Notes:
- Nimbus going down temporarily is not a threat to running topologies, they
will stay up.
- If nimbus local state on disk is lost, topologies will be lost as well.
- Currently multiple nimbus instances conflict, however...
- ...there is work to provide high-availability to nimbus:
https://issues.apache.org/jira/browse/STORM-166
In the scenario when the nimbus host is permanently lost, here is something
that might work:
- Configure nimbus host file system as shared storage (like NFS)
- <nimbus host dies!>
- provision a second nimbus host, with the old host name, and using the shared
storage
- restart nimbus on the new host
This should preserve running topologies, but make sure never to run two nimbus
daemons concurrently or else the cluster will be unusable.
--
Derek
On 5/15/14, 7:46, Krzysztof Sadowski wrote:
Let's imagine the following scenario:
- machine with one supervisor goes down
- machine with nimbus goes down
Right now, because some workers go down as well, a few queues are not
drained properly, what causes that these queues are continuously increasing
in size.
To avoid this situation we should rebalance the topology in order to
distribute the load across all of the remaining supervisors, but to do this
I need the nimbus to be up and running.

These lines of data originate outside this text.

-- pv_equiv track=rewrite | github.com/ezelikman/parsel | generated/train_2892_7.py | is_kebab
-- ===== SOURCE A (Python) =====
-- def is_kebab(s):
--     # if s is empty, False
--     if s == '':
--         return False
--     # if s is not a string, False
--     if type(s) != str:
--         return False
--     # if s is not lowercase, False
--     if s != s.lower():
--         return False
--     # if s contains anything other than a-z or -, False
--     for c in s:
--         if not (c.isalpha() or c == '-'):
--             return False
--     # if s contains a - at the beginning or end, False
--     if s[0] == '-' or s[-1] == '-':
--         return False
--     # if s contains more than one - in a row, False
--     for i in range(len(s)-1):
--         if s[i] == '-' and s[i+1] == '-':
--             return False
--     # otherwise, True
--     return True
-- ===== SOURCE B (Python) =====
-- def is_kebab(s):
--     # single state-machine pass (prev-char sentinel) instead of A's three separate scans
--     if type(s) != str or s == '' or s != s.lower():
--         return False
--     prev = '-'
--     for c in s:
--         if c == '-':
--             if prev == '-':
--                 return False
--         elif not c.isalpha():
--             return False
--         prev = c
--     return prev != '-'
-- ===== Notes on version B (the rewrite author's own statement) =====
-- stated objective: simpler
-- what changed: Replaces A's three separate scans (character-validity loop, boundary-dash check, indexed adjacent-dash loop over range(len(s)-1)) with a single state-machine pass carrying the previous character (seeded with '-').
import Mathlib
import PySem

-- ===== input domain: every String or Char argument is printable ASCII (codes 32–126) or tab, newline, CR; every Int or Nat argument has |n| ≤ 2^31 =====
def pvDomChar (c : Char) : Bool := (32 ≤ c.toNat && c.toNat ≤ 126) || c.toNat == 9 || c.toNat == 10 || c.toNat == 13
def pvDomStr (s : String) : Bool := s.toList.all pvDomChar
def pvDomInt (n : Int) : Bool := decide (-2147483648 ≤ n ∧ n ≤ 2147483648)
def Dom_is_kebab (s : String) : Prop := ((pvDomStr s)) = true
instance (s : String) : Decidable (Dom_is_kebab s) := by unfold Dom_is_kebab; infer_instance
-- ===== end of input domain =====

-- B replaces A's three separate scans with one state-machine pass; objective: simpler.

-- ===== PORT A =====
-- literal transliteration of A: empty guard, lower-case guard, character scan,
-- boundary-dash check (s[0], s[-1]), indexed adjacent-dash loop over range(len(s)-1)
def is_kebab (s : String) : Bool :=
  let l := s.toList
  if l = [] then false
  else if l ≠ PySem.Chars.lower l then false
  else if ¬ (l.all fun c => PySem.Chars.isalpha c || c == '-') then false
  else if PySem.List.pyGetD l 0 ' ' == '-' || PySem.List.pyGetD l (-1) ' ' == '-' then false
  else if ¬ ((PySem.List.pyRange 0 ((l.length : Int) - 1) 1).all fun i =>
      !(PySem.List.pyGetD l i ' ' == '-' && PySem.List.pyGetD l (i + 1) ' ' == '-')) then false
  else true

-- ===== PORT B =====
-- loop body of Source B: state = previous character, `none` = early `return False`
def kebabStep (st : Option Char) (c : Char) : Option Char :=
  match st with
  | none => none
  | some prev =>
    if c = '-' then (if prev = '-' then none else some c)
    else if PySem.Chars.isalpha c then some c
    else none

def is_kebab_alt (s : String) : Bool :=
  let l := s.toList
  if l = [] ∨ l ≠ PySem.Chars.lower l then false
  else
    match l.foldl kebabStep (some '-') with
    | none => false
    | some prev => prev != '-'

-- ===== PRECONDITION & SPEC =====
def Spec_is_kebab (s : String) (out : Bool) : Prop := out = is_kebab_alt s
instance (s : String) (out : Bool) : Decidable (Spec_is_kebab s out) := by unfold Spec_is_kebab; infer_instance

-- ===== CLAIM (what is proved, stated in full; the proofs are below) =====
def Claim_equal_is_kebab : Prop := ∀ (s : String), Dom_is_kebab s → Spec_is_kebab s (is_kebab s)

-- ===== LEMMAS AND PROOFS =====

abbrev pvR (a b : Char) : Prop := ¬ (a = '-' ∧ b = '-')

theorem kebab_foldl_none (l : List Char) : l.foldl kebabStep none = none := by
  induction l with
  | nil => rfl
  | cons c rest ih => simpa [kebabStep] using ih

theorem kebab_foldl_char (l : List Char) (prev : Char) (hl : l ≠ []) :
    (match l.foldl kebabStep (some prev) with
     | none => false
     | some p => p != '-') =
    ((l.all fun c => PySem.Chars.isalpha c || c == '-') &&
     decide (List.IsChain pvR (prev :: l)) &&
     decide (l.getLast hl ≠ '-')) := by
  induction l generalizing prev with
  | nil => exact absurd rfl hl
  | cons c rest ih =>
    cases rest with
    | nil =>
      by_cases hc : c = '-'
      · subst hc
        by_cases hp : prev = '-' <;>
          simp [kebabStep, hp, pvR, PySem.Chars.isalpha]
      · by_cases ha : PySem.Chars.isalpha c = true <;>
          simp [kebabStep, hc, ha, pvR]
    | cons d rest' =>
      have hne : d :: rest' ≠ [] := by simp
      have hdash : PySem.Chars.isalpha '-' = false := by decide
      by_cases hc : c = '-'
      · subst hc
        by_cases hp : prev = '-'
        · subst hp
          simp [List.foldl, kebabStep, kebab_foldl_none, pvR]
        · have hstep : kebabStep (some prev) '-' = some '-' := by simp [kebabStep, hp]
          rw [List.foldl_cons, hstep, ih (prev := '-') hne]
          simp [pvR, hp, hdash, List.isChain_cons_cons, List.getLast]
      · by_cases ha : PySem.Chars.isalpha c = true
        · have hstep : kebabStep (some prev) c = some c := by simp [kebabStep, hc, ha]
          rw [List.foldl_cons, hstep, ih (prev := c) hne]
          simp [pvR, hc, ha, List.isChain_cons_cons, List.getLast]
        · have hstep : kebabStep (some prev) c = none := by simp [kebabStep, hc, ha]
          rw [List.foldl_cons, hstep, kebab_foldl_none]
          simp [ha, hc]

theorem kebab_range_chain (l : List Char) :
    (((PySem.List.pyRange 0 ((l.length : Int) - 1) 1).all fun i =>
        !(PySem.List.pyGetD l i ' ' == '-' && PySem.List.pyGetD l (i + 1) ' ' == '-')) = true) ↔
    List.IsChain pvR l := by
  rw [List.isChain_iff_getElem]
  simp only [List.all_eq_true, PySem.List.mem_pyRange_one]
  constructor
  · intro h i hi
    have := h (i : Int) ⟨by omega, by omega⟩
    rw [show ((i : Int) + 1) = ((i + 1 : Nat) : Int) by push_cast; ring,
        PySem.List.pyGetD_natCast, PySem.List.pyGetD_natCast,
        List.getD_eq_getElem l ' ' (by omega), List.getD_eq_getElem l ' ' (by omega)] at this
    intro hcon
    simp [hcon.1, hcon.2] at this
  · intro h i hmem
    obtain ⟨k, rfl⟩ : ∃ k : ℕ, i = (k : ℤ) := ⟨i.toNat, by omega⟩
    obtain ⟨h0, h1⟩ := hmem
    rw [show ((k : Int) + 1) = ((k + 1 : Nat) : Int) by push_cast; ring,
        PySem.List.pyGetD_natCast, PySem.List.pyGetD_natCast,
        List.getD_eq_getElem l ' ' (by omega), List.getD_eq_getElem l ' ' (by omega)]
    have := h k (by omega)
    by_cases hA : l[k] = '-' <;> by_cases hB : l[k + 1] = '-' <;>
      simp [hA, hB, pvR] at this ⊢

theorem kebab_chain_cons (l : List Char) (h0 : l ≠ []) :
    List.IsChain pvR ('-' :: l) ↔ (l.head h0 ≠ '-' ∧ List.IsChain pvR l) := by
  cases l with
  | nil => exact absurd rfl h0
  | cons c rest =>
    rw [List.isChain_cons_cons]
    simp [pvR, List.head]

theorem kebab_getD_head (l : List Char) (hl : l ≠ []) :
    PySem.List.pyGetD l 0 ' ' = l.head hl := by
  cases l with
  | nil => exact absurd rfl hl
  | cons c rest => simp [PySem.List.pyGetD_zero_cons, List.head]

-- ===== VERDICT (by name: the statement is the Claim_ definition above) =====
theorem is_kebab_spec : Claim_equal_is_kebab := by
  intro s _
  unfold Spec_is_kebab is_kebab is_kebab_alt
  set l := s.toList with hls
  by_cases h0 : l = []
  · simp [h0]
  · by_cases hlow : l = PySem.Chars.lower l
    · rw [if_neg h0, if_neg (not_not_intro hlow),
          if_neg (not_or.mpr ⟨h0, not_not_intro hlow⟩),
          kebab_foldl_char l '-' h0]
      simp only [kebab_range_chain l]
      rw [PySem.List.pyGetD_neg_one l ' ' h0, kebab_getD_head l h0]
      have hchain := kebab_chain_cons l h0
      by_cases hall : (l.all fun c => PySem.Chars.isalpha c || c == '-') = true
      · by_cases hh : l.head h0 = '-'
        · simp [hall, hh, hchain]
        · by_cases ht : l.getLast h0 = '-'
          · simp [hall, hh, ht, hchain]
          · by_cases hch : List.IsChain pvR l
            · simp [hall, hh, ht, hch, hchain]
            · simp [hall, hh, ht, hch, hchain]
      · simp [hall]
    · rw [if_neg h0, if_pos (by simpa using hlow), if_pos (Or.inr (by simpa using hlow))]
lemma pv_x_pos (r x : Int) (hr : 0 < r) (hq : 2 ≤ PySem.Int.floordiv r x) : 0 < x := by
  rcases lt_trichotomy x 0 with h | h | h
  · have := pv_fd_neg_of_neg r x hr h; omega
  · subst h
    have h0 : PySem.Int.floordiv r 0 = 0 := Int.fdiv_zero r
    omega
  · exact h

lemma pv_fd_nonneg (a b : Int) (ha : 0 ≤ a) (hb : 0 < b) :
    0 ≤ PySem.Int.floordiv a b := by
  have := (PySem.Int.le_floordiv_iff_mul_le (a := a) (q := 0) hb).mpr (by omega)
  omega

lemma pv_ceil_one (r M : Int) (hM : 1 ≤ M) (h1 : 0 < r) (h2 : r - M ≤ 0) :
    -(PySem.Int.floordiv (-r) M) = 1 := by
  rw [PySem.Int.neg_floordiv_neg_eq_iff_of_pos (by omega)]
  constructor <;> nlinarith

lemma pv_ceil_succ (r M : Int) (hM : 1 ≤ M) (h : 0 < r - M) :
    -(PySem.Int.floordiv (-r) M) = -(PySem.Int.floordiv (-(r - M)) M) + 1 := by
  have hb := (PySem.Int.neg_floordiv_neg_eq_iff_of_pos (a := r - M) (b := M)
      (q := -(PySem.Int.floordiv (-(r - M)) M)) (by omega)).mp rfl
  rw [PySem.Int.neg_floordiv_neg_eq_iff_of_pos (by omega)]
  constructor <;> nlinarith [hb.1, hb.2]

lemma pv_ceil_eq_floor_add (r M : Int) (hr : 0 < r) (hM : 1 ≤ M) :
    -(PySem.Int.floordiv (-r) M)
      = PySem.Int.floordiv r M + (if PySem.Int.mod r M ≠ 0 then 1 else 0) := by
  have hid := PySem.Int.floordiv_mul_add_mod r M
  have hm0 := PySem.Int.mod_nonneg r (b := M) (by omega)
  have hm1 := PySem.Int.mod_lt r (b := M) (by omega)
  rw [PySem.Int.neg_floordiv_neg_eq_iff_of_pos (by omega)]
  by_cases h : PySem.Int.mod r M = 0
  · simp only [h, ne_eq, not_true_eq_false, if_false, add_zero]
    constructor <;> nlinarith
  · simp only [h, ne_eq, not_false_eq_true, if_true]
    have hm2 : 1 ≤ PySem.Int.mod r M := by omega
    constructor <;> nlinarith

Moreover the basic monitoring
information is not available because StormUI is also not working.
My question is: What is a devops operation when the machine with nimbus
dies and what can be done to minimize its unavailability period? Should we
install nimbus on second machine and run it after first machine dies -
something similar to failover services? Can we run more than one nimbus? Or
maybe there is a better option?
Thanks for help
Krzysztof Sadowski